Please return every line from the entries that has the string "rewrite" in it.

[Information given Boundary: Start]

-- pv_equiv track=rewrite | github.com/mw197hub/codingame | easy/Annihilation/main.py | bewegen
-- ===== SOURCE A (Python) =====
-- def move(l,lineList,h,w,ih,iw,moveDict):
--     m=[]
--     if lineList[ih][iw] == ">":
--         m = [0,1]
--     if lineList[ih][iw] == "<":
--         m = [0,-1]
--     if lineList[ih][iw] == "v":
--         m = [1,0]
--     if lineList[ih][iw] == "^":
--         m = [-1,0]
--
--     nh = ih + m[0];nw = iw + m[1]
--     if nh >= h:
--         nh = 0
--     if nh < 0:
--         nh = h-1
--     if nw >= w:
--         nw = 0
--     if nw < 0:
--         nw = w -1
--     if str(nh)+"-"+str(nw) in moveDict:
--         moveDict[str(nh)+"-"+str(nw)] = "x"
--     else:
--         moveDict[str(nh)+"-"+str(nw)] = lineList[ih][iw]
--
--     lineList[ih][iw] = "."
--
-- def bewegen(lineList,h,w):
--     moveDict={}
--     for ih in range(h):
--         line = lineList[ih]
--         for iw in range(w):
--             l = line[iw]
--             if l in "><v^":
--                 move(l,lineList,h,w,ih,iw,moveDict)
--     anzahl = 0
--
--     for m,feld in moveDict.items():
--         m1,m2=m.split("-")
--         if not feld == "x":
--             lineList[int(m1)][int(m2)] = feld
--             anzahl +=1
--     return anzahl
-- ===== SOURCE B (Python) =====
-- def bewegen(lineList, h, w):
--     # Destination-centric: a cell gets a surviving arrow iff exactly one of its
--     # four wrapped neighbours points into it; no move list or collision map needed.
--     anzahl = 0
--     for r in range(h):
--         for c in range(w):
--             incoming = 0
--             if lineList[r][(c - 1) % w] == ">":
--                 incoming += 1
--             if lineList[r][(c + 1) % w] == "<":
--                 incoming += 1
--             if lineList[(r - 1) % h][c] == "v":
--                 incoming += 1
--             if lineList[(r + 1) % h][c] == "^":
--                 incoming += 1
--             if incoming == 1:
--                 anzahl += 1
--     return anzahl
-- ===== Notes on version B (the rewrite author's own statement) =====
-- stated objective: alternative
-- what changed: B is destination-centric: instead of A's source scan that builds a string-keyed collision dict with 'x' sentinels and then counts its non-'x' entries, B never builds any move list or map at all - for each grid cell it counts how many of its four wrapped neighbours point into it and counts the cells whose incoming count is exactly one.
import Mathlib
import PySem

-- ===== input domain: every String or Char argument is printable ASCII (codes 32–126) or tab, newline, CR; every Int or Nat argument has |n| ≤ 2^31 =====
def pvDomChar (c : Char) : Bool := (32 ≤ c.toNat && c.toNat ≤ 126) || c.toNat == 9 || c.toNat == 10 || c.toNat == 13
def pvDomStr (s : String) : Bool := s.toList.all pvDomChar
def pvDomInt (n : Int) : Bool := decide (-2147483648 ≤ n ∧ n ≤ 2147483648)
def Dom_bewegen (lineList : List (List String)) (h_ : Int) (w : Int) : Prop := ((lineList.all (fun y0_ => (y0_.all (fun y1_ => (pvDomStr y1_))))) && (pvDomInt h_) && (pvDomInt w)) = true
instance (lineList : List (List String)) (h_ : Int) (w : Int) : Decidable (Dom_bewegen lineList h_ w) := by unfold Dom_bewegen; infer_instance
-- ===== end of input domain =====

set_option maxRecDepth 16384


-- B is destination-centric: it never builds a move list or collision map — a cell survives
-- iff exactly one of its four wrapped neighbours points into it.
-- Both ports model the RETURN value only: Python A mutates lineList in place
-- (clears sources, writes survivors); Python B does not mutate its argument.

-- ===== PORT A =====
-- Python dict keys str(nh)+"-"+str(nw); strings are kept as List Char (the PySem representation)
def pvKey (nh nw : Int) : List Char := PySem.Int.toChars nh ++ '-' :: PySem.Int.toChars nw

def moveA (lineList : List (List String)) (h_ w ih iw : Int)
    (moveDict : PySem.Dict (List Char) String) : PySem.Dict (List Char) String :=
  let cell := PySem.List.pyGetD (PySem.List.pyGetD lineList ih []) iw ""
  -- Python sets m=[] and overwrites it per arrow; m[0] on a non-arrow cell raises IndexError
  -- (those inputs are outside Pre_bewegen); the port uses (0,0) there
  let m : Int × Int :=
    if cell = ">" then (0, 1)
    else if cell = "<" then (0, -1)
    else if cell = "v" then (1, 0)
    else if cell = "^" then (-1, 0)
    else (0, 0)
  let nh0 := ih + m.1
  let nh1 := if nh0 ≥ h_ then 0 else nh0
  let nh := if nh1 < 0 then h_ - 1 else nh1
  let nw0 := iw + m.2
  let nw1 := if nw0 ≥ w then 0 else nw0
  let nw := if nw1 < 0 then w - 1 else nw1
  if moveDict.contains (pvKey nh nw) then moveDict.insert (pvKey nh nw) "x"
  else moveDict.insert (pvKey nh nw) cell

def bewegen (lineList : List (List String)) (h_ : Int) (w : Int) : Int :=
  let moveDict := (PySem.List.pyRange 0 h_).foldl (fun md ih =>
    let line := PySem.List.pyGetD lineList ih []
    (PySem.List.pyRange 0 w).foldl (fun md iw =>
      let l := PySem.List.pyGetD line iw ""
      if PySem.Str.isIn l "><v^" then moveA lineList h_ w ih iw md else md) md)
    PySem.Dict.empty
  -- the second loop's grid writes are in-place mutation of the argument; the returned count is ported
  moveDict.items.foldl (fun anzahl mf => if ¬ (mf.2 = "x") then anzahl + 1 else anzahl) 0
-- pv_equiv track=rewrite | github.com/marius-bughiu/semicolon-wars | src/python/arena.py | find_all_palindromes
-- ===== SOURCE A (Python) =====
-- from typing import List, Optional, Union
--
-- def isPalindrome(s):
-- 	s = s.lower()
-- 	s = ''.join([c for c in s if c.isalnum()])
-- 	i = 0
-- 	j = len(s) - 1
-- 	while i < j:
-- 		if s[i] != s[j]:
-- 			return False
-- 		i = i + 1
-- 		j = j - 1
-- 	return True
--
-- def find_all_palindromes(words: List[Optional[Union[str, bytes]]]) -> List[str]:
--     result: List[str] = []
--     for w in words:
--         if w == None:
--             continue
--         if isinstance(w, bytes):
--             w = w.decode("utf-8")
--         if isPalindrome(w) == True:
--             result.append(w)
--     return result
-- ===== SOURCE B (Python) =====
-- def _is_palindrome(w):
--     cleaned = ''.join(c for c in w.lower() if c.isalnum())
--     return cleaned == cleaned[::-1]
--
--
-- def find_all_palindromes(words):
--     decoded = (w.decode("utf-8") if isinstance(w, bytes) else w
--                for w in words if w is not None)
--     return [w for w in decoded if _is_palindrome(w)]
-- ===== Notes on version B (the rewrite author's own statement) =====
-- stated objective: idiomatic
-- what changed: Replaces the two-pointer index while-loop palindrome test with the idiomatic reverse-and-compare (cleaned == cleaned[::-1]) and expresses the filter as a generator + list comprehension instead of an accumulator loop.
import Mathlib
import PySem

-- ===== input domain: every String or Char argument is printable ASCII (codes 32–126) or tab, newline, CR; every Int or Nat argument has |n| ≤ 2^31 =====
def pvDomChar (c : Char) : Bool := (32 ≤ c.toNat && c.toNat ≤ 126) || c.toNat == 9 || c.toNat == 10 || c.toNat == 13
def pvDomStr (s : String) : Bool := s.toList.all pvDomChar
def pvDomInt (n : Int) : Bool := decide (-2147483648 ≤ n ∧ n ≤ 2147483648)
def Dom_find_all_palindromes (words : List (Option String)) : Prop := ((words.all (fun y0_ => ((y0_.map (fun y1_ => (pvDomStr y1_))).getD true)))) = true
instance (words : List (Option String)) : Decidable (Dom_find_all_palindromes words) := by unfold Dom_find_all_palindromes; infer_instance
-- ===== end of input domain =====

-- B replaces A's two-pointer while-loop palindrome test with reverse-and-compare and the
-- accumulator loop with a comprehension over the non-None words (idiomatic; same cost).
-- Under the type convention inputs are Option String, so the bytes branch (utf-8 decode
-- of an already-ASCII word) is the identity in both ports.

-- ===== PORT A =====
-- while i < j: if s[i] != s[j]: return False; i += 1; j -= 1   (indices are always in
-- range when read, so s[i] is ported as pyGetD with an unused default)
def pvLoopA (cs : List Char) (i j : Int) : Bool :=
  if _h : i < j then
    if PySem.List.pyGetD cs i ' ' != PySem.List.pyGetD cs j ' ' then false
    else pvLoopA cs (i + 1) (j - 1)
  else true
termination_by (j - i).toNat
decreasing_by omega

def isPalindromeA (s : String) : Bool :=
  let s1 := PySem.Str.lower s
  let s2 := s1.toList.filter PySem.Chars.isalnum   -- ''.join([c for c in s if c.isalnum()])
  pvLoopA s2 0 ((s2.length : Int) - 1)

def find_all_palindromes (words : List (Option String)) : List String :=
  words.foldl (fun result w =>
    match w with
    | none => result                                   -- if w == None: continue
    | some w => if isPalindromeA w == true then result ++ [w] else result) []

-- ===== PORT B =====
def isPalindromeB (w : String) : Bool :=
  let cleaned := (PySem.Str.lower w).toList.filter PySem.Chars.isalnum
  cleaned == cleaned.reverse                           -- cleaned == cleaned[::-1]

def find_all_palindromes_alt (words : List (Option String)) : List String :=
  (words.filterMap id).filter isPalindromeB

-- ===== PRECONDITION & SPEC =====
def Spec_find_all_palindromes (words : List (Option String)) (out : List String) : Prop := out = find_all_palindromes_alt words
instance (words : List (Option String)) (out : List String) : Decidable (Spec_find_all_palindromes words out) := by unfold Spec_find_all_palindromes; infer_instance

-- ===== CLAIM (what is proved, stated in full; the proofs are below) =====
def Claim_equal_find_all_palindromes : Prop := ∀ (words : List (Option String)), Dom_find_all_palindromes words → Spec_find_all_palindromes words (find_all_palindromes words)

-- ===== LEMMAS AND PROOFS =====

-- Shifting the two-pointer loop past one element at each end of the list.
theorem pvLoopA_shift (a b : Char) (l : List Char) :
    ∀ i j : Int, 0 ≤ i → j < l.length →
      pvLoopA (a :: (l ++ [b])) (i + 1) (j + 1) = pvLoopA l i j := by
  intro i j
  induction hn : (j - i).toNat using Nat.strong_induction_on generalizing i j with
  | _ n ih =>
    intro hi hj
    conv_lhs => rw [pvLoopA]
    conv_rhs => rw [pvLoopA]
    by_cases h : i < j
    · rw [dif_pos (show i + 1 < j + 1 by omega), dif_pos h]
      have hgi : PySem.List.pyGetD (a :: (l ++ [b])) (i + 1) ' ' = PySem.List.pyGetD l i ' ' := by
        rw [PySem.List.pyGetD_eq_getElem _ _ (by omega)
              (by simp only [List.length_cons, List.length_append, List.length_nil]; omega),
            PySem.List.pyGetD_eq_getElem _ _ (by omega) (by omega)]
        rw [getElem_congr rfl (show (i + 1).toNat = i.toNat + 1 by omega)
              (by simp only [List.length_cons, List.length_append, List.length_nil]; omega)]
        rw [List.getElem_cons_succ, List.getElem_append_left (by omega)]
      have hgj : PySem.List.pyGetD (a :: (l ++ [b])) (j + 1) ' ' = PySem.List.pyGetD l j ' ' := by
        rw [PySem.List.pyGetD_eq_getElem _ _ (by omega)
              (by simp only [List.length_cons, List.length_append, List.length_nil]; omega),
            PySem.List.pyGetD_eq_getElem _ _ (by omega) (by omega)]
        rw [getElem_congr rfl (show (j + 1).toNat = j.toNat + 1 by omega)
              (by simp only [List.length_cons, List.length_append, List.length_nil]; omega)]
        rw [List.getElem_cons_succ, List.getElem_append_left (by omega)]
      rw [hgi, hgj]
      have hrec : pvLoopA (a :: (l ++ [b])) (i + 1 + 1) (j + 1 - 1) = pvLoopA l (i + 1) (j - 1) := by
        rw [show j + 1 - 1 = (j - 1) + 1 by ring]
        exact ih (j - 1 - (i + 1)).toNat (by omega) (i + 1) (j - 1) rfl (by omega) (by omega)
      rw [hrec]
    · rw [dif_neg (show ¬ (i + 1 < j + 1) by omega), dif_neg h]

-- A's two-pointer scan from the ends decides "the list equals its reverse".
theorem pvLoopA_palindrome (cs : List Char) :
    pvLoopA cs 0 ((cs.length : Int) - 1) = (cs == cs.reverse) := by
  induction cs using List.bidirectionalRec with
  | nil => rw [pvLoopA]; simp
  | singleton a => rw [pvLoopA]; simp
  | cons_append a l b ih =>
    conv_lhs => rw [pvLoopA]
    rw [dif_pos (show (0 : Int) < ((a :: (l ++ [b])).length : Int) - 1 by
          simp only [List.length_cons, List.length_append, List.length_nil]; push_cast; omega)]
    have hga : PySem.List.pyGetD (a :: (l ++ [b])) 0 ' ' = a := by
      rw [PySem.List.pyGetD_eq_getElem _ _ (by omega)
            (by simp only [List.length_cons, List.length_append, List.length_nil]; omega)]
      rfl
    have hgb : PySem.List.pyGetD (a :: (l ++ [b])) (((a :: (l ++ [b])).length : Int) - 1) ' ' = b := by
      rw [PySem.List.pyGetD_eq_getElem _ _
            (by simp only [List.length_cons, List.length_append, List.length_nil]; push_cast; omega)
            (by simp only [List.length_cons, List.length_append, List.length_nil]; push_cast; omega)]
      rw [getElem_congr rfl (show ((((a :: (l ++ [b])).length : Int)) - 1).toNat = l.length + 1 by
            simp only [List.length_cons, List.length_append, List.length_nil]; push_cast; omega)
            (by simp only [List.length_cons, List.length_append, List.length_nil]; omega)]
      rw [List.getElem_cons_succ, List.getElem_append_right (by omega)]
      simp
    rw [hga, hgb]
    by_cases hab : a = b
    · subst hab
      rw [if_neg (by simp)]
      have hlen1 : ((a :: (l ++ [a])).length : Int) - 1 - 1 = ((l.length : Int) - 1) + 1 := by
        simp only [List.length_cons, List.length_append, List.length_nil]; push_cast; omega
      rw [hlen1, show (0 : Int) + 1 = 0 + 1 from rfl,
          pvLoopA_shift a a l 0 ((l.length : Int) - 1) le_rfl (by omega), ih]
      rw [Bool.eq_iff_iff, beq_iff_eq, beq_iff_eq]
      rw [List.reverse_cons, List.reverse_append, List.reverse_singleton,
          List.singleton_append, List.cons_append]
      simp
    · rw [if_pos (by simp [hab])]
      rw [Bool.eq_iff_iff, beq_iff_eq]
      rw [List.reverse_cons, List.reverse_append, List.reverse_singleton,
          List.singleton_append, List.cons_append]
      simp [hab]

theorem isPal_agree (s : String) : isPalindromeA s = isPalindromeB s := by
  simp only [isPalindromeA, isPalindromeB]
  exact pvLoopA_palindrome _

theorem fold_filter (words : List (Option String)) : ∀ acc : List String,
    words.foldl (fun result w =>
      match w with
      | none => result
      | some w => if isPalindromeA w == true then result ++ [w] else result) acc
    = acc ++ (words.filterMap id).filter isPalindromeB := by
  induction words with
  | nil => intro acc; simp
  | cons w ws ih =>
    intro acc
    cases w with
    | none =>
      rw [show List.filterMap id (none :: ws) = List.filterMap id ws by simp]
      exact ih acc
    | some v =>
      rw [show List.filterMap id (some v :: ws) = v :: List.filterMap id ws by simp]
      have ha := isPal_agree v
      by_cases hv : isPalindromeB v
      · rw [List.filter_cons, if_pos (by simp [hv])]
        have h1 : (if isPalindromeA v == true then acc ++ [v] else acc) = acc ++ [v] := by
          simp [ha, hv]
        show List.foldl _ (if isPalindromeA v == true then acc ++ [v] else acc) ws = _
        rw [h1, ih (acc ++ [v]), List.append_assoc, List.singleton_append]
      · rw [List.filter_cons, if_neg (by simp [hv])]
        have h1 : (if isPalindromeA v == true then acc ++ [v] else acc) = acc := by
          simp [ha, hv]
        show List.foldl _ (if isPalindromeA v == true then acc ++ [v] else acc) ws = _
        rw [h1, ih acc]

-- ===== VERDICT (by name: the statement is the Claim_ definition above) =====
theorem find_all_palindromes_spec : Claim_equal_find_all_palindromes := by
  intro words _
  show find_all_palindromes words = find_all_palindromes_alt words
  unfold find_all_palindromes find_all_palindromes_alt
  simpa using fold_filter words []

[Information given Boundary: End]

- **Response box**:
-- pv_equiv track=rewrite | github.com/mw197hub/codingame | easy/Annihilation/main.py | bewegen
-- ===== Notes on version B (the rewrite author's own statement) =====
-- pv_equiv track=rewrite | github.com/marius-bughiu/semicolon-wars | src/python/arena.py | find_all_palindromes
-- ===== Notes on version B (the rewrite author's own statement) =====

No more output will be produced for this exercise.